__WHAT THIS TASK INVOLVES__.
If a line in the data holds "statement", copy that line out in full.

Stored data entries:
Segment Open
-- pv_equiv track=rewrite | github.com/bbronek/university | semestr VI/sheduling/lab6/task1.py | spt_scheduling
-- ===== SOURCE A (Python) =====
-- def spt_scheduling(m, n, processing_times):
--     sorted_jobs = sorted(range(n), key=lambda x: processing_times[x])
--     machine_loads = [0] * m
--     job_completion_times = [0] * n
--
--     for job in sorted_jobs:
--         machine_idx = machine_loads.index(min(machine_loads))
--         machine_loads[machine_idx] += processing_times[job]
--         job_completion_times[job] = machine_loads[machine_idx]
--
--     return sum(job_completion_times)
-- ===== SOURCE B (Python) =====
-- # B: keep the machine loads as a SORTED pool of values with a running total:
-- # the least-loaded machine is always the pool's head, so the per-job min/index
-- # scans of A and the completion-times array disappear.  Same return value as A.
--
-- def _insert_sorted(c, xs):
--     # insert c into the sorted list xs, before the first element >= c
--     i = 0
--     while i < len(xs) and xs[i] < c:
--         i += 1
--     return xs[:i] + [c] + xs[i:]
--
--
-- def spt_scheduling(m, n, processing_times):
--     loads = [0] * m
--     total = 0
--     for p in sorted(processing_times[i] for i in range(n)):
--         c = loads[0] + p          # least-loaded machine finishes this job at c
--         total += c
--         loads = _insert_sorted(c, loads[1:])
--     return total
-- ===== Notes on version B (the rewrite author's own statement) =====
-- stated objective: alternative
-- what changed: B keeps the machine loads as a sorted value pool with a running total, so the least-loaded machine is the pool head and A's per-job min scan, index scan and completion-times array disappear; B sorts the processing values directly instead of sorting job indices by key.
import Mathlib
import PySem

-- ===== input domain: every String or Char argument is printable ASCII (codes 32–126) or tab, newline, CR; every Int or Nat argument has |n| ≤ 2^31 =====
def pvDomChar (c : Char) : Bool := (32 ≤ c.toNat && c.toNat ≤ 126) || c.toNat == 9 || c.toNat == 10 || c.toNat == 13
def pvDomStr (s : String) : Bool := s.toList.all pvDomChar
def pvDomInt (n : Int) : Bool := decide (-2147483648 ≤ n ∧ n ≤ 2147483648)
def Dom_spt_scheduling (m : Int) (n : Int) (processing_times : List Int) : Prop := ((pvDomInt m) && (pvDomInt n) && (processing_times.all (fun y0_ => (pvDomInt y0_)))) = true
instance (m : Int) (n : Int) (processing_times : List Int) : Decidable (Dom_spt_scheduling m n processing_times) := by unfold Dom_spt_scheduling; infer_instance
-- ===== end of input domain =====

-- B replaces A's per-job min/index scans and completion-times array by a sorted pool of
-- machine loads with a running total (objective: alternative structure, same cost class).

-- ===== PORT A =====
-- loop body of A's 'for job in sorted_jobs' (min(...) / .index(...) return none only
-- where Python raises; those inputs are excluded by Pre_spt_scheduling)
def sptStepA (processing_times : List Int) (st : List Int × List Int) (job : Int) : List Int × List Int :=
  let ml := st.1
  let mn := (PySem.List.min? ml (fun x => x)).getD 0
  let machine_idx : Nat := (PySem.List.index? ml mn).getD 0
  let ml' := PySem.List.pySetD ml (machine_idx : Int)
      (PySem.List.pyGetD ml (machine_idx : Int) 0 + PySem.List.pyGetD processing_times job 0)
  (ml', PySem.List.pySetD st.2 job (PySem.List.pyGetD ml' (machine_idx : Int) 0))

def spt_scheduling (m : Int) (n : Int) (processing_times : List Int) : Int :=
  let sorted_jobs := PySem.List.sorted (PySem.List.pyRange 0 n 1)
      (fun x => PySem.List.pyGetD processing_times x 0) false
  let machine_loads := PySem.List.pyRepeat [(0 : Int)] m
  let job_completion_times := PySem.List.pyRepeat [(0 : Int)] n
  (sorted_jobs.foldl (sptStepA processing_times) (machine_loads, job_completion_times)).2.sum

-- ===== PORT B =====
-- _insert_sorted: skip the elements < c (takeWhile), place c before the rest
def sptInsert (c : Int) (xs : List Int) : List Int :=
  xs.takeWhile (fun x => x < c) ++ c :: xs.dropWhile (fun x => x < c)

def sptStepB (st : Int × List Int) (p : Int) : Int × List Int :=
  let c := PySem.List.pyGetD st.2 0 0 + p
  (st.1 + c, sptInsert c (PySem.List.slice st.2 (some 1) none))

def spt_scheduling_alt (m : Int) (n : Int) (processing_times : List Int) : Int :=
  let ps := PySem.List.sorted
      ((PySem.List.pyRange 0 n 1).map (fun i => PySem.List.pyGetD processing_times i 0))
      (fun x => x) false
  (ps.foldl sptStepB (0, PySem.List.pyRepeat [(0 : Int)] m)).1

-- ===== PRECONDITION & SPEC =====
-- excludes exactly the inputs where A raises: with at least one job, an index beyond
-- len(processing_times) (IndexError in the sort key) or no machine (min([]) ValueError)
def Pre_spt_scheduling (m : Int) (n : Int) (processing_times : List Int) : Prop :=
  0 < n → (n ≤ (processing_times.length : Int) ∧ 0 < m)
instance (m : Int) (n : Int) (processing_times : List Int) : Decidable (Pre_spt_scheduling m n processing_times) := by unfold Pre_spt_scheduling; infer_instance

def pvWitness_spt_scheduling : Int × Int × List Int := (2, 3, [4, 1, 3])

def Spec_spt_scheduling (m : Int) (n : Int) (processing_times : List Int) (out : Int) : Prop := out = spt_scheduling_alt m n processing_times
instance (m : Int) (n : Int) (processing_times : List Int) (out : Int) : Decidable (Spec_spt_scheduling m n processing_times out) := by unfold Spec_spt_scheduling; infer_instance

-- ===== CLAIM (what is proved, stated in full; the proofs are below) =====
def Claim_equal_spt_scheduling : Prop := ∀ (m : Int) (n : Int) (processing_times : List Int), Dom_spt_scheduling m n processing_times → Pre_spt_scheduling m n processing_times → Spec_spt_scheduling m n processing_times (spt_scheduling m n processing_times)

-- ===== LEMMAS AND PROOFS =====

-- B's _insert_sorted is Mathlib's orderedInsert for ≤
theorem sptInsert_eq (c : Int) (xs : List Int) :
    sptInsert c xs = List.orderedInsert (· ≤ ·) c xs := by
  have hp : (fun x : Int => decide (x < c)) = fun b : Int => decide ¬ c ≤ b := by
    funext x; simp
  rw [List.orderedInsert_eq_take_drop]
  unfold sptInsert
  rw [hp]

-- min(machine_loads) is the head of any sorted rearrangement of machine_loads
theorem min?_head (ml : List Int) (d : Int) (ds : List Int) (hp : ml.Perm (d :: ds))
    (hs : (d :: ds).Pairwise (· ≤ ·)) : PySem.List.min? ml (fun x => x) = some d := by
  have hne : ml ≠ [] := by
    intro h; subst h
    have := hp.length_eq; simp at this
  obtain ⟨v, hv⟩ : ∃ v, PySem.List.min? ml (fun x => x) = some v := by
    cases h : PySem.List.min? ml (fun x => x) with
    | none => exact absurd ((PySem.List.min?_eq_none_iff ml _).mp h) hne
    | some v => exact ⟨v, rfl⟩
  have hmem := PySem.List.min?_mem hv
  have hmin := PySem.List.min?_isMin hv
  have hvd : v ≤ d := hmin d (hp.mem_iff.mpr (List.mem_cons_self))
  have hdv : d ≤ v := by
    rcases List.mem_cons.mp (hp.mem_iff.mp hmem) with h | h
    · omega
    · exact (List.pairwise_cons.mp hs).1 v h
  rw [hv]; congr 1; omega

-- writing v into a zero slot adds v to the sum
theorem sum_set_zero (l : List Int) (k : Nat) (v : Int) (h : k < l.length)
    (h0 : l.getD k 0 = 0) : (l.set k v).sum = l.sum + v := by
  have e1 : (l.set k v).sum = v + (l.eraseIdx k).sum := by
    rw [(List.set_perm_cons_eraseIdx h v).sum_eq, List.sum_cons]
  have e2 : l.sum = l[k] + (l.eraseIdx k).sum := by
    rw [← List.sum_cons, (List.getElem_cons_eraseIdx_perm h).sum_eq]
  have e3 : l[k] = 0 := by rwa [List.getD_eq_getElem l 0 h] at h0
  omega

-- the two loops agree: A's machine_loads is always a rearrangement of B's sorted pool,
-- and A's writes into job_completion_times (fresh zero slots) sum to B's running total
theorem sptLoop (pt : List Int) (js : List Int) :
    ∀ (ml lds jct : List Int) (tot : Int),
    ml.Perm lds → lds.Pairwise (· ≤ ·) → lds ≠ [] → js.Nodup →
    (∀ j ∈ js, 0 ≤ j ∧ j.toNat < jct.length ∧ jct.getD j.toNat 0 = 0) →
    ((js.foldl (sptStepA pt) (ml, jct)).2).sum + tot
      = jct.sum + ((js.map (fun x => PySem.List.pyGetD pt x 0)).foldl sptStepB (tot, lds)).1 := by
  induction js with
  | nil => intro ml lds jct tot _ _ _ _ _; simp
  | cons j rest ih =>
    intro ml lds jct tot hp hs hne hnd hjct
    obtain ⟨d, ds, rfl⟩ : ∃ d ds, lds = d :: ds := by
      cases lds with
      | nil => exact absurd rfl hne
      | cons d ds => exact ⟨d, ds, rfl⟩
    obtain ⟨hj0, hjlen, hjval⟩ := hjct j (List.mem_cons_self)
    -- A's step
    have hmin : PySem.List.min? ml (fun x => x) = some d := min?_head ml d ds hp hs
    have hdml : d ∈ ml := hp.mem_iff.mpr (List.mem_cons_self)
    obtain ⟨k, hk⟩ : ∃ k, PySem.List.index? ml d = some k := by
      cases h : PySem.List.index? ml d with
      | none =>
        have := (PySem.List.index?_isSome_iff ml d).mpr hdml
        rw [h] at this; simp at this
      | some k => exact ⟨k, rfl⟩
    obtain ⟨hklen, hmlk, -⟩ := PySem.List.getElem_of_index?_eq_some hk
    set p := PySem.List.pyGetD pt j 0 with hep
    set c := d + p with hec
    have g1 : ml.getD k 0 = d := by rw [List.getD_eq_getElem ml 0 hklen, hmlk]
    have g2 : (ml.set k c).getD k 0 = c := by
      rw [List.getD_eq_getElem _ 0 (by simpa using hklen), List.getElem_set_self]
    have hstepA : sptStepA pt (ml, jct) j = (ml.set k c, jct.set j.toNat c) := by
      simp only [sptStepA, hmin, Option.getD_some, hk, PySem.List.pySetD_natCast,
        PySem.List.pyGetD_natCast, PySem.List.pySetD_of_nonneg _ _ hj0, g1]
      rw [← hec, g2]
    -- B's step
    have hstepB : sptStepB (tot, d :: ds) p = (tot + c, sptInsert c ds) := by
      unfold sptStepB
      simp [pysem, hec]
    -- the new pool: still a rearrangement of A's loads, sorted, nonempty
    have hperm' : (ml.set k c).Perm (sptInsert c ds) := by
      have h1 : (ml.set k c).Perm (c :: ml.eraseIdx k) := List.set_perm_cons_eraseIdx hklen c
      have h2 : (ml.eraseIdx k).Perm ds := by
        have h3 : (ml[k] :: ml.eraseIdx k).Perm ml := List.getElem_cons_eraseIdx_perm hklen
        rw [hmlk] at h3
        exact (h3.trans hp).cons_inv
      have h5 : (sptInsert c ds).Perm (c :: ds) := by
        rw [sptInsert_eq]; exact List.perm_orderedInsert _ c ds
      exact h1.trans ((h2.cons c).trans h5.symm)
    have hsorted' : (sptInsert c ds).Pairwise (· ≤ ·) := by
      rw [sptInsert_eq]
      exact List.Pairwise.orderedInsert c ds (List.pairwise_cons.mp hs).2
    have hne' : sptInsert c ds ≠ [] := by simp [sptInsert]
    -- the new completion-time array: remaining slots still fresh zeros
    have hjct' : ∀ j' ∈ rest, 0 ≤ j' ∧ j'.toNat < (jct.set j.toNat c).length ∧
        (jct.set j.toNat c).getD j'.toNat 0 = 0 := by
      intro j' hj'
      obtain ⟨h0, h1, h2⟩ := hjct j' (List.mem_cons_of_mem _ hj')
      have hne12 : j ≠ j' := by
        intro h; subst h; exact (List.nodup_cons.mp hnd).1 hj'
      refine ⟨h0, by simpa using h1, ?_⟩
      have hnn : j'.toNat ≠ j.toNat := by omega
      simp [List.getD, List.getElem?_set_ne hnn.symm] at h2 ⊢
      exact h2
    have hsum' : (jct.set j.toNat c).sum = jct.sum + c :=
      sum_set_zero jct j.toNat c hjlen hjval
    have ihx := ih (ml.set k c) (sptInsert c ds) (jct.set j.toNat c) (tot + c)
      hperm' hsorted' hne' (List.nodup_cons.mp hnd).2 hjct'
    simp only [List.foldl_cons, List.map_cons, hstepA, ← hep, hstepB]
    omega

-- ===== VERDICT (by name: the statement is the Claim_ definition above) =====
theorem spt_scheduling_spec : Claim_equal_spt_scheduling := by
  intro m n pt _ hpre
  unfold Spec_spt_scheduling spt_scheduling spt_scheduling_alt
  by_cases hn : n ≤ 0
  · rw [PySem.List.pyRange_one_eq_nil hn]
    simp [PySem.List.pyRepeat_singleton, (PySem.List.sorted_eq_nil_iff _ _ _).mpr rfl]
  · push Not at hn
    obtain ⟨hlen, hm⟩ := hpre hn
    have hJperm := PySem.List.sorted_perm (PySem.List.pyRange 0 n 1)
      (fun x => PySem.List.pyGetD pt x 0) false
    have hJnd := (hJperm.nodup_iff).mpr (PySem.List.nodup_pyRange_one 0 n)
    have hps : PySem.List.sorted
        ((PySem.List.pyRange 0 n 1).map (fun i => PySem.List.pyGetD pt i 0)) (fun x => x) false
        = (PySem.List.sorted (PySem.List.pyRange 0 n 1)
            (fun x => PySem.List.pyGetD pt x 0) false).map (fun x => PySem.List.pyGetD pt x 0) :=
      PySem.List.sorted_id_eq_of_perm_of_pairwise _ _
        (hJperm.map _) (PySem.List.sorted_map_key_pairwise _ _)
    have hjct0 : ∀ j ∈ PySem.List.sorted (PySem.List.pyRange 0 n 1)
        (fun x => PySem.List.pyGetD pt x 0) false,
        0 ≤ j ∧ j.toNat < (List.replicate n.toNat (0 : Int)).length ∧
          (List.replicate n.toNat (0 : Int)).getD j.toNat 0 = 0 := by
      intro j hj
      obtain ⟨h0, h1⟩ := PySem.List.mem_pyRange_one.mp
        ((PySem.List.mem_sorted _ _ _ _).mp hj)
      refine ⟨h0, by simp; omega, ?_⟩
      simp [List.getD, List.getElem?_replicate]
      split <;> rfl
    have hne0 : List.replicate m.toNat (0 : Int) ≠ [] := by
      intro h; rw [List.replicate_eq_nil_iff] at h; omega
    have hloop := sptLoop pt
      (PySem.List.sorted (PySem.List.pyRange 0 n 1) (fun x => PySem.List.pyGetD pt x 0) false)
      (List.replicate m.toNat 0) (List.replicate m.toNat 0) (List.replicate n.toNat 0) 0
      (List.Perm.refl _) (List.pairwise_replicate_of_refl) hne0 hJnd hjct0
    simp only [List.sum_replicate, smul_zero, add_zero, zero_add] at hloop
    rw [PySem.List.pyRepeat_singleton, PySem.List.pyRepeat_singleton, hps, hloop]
Segment Closed
__FINISHED EXERCISE__.
-- ===== Notes on version B (the rewrite author's own statement) =====
-- ===== VERDICT (by name: the statement is the Claim_ definition above) =====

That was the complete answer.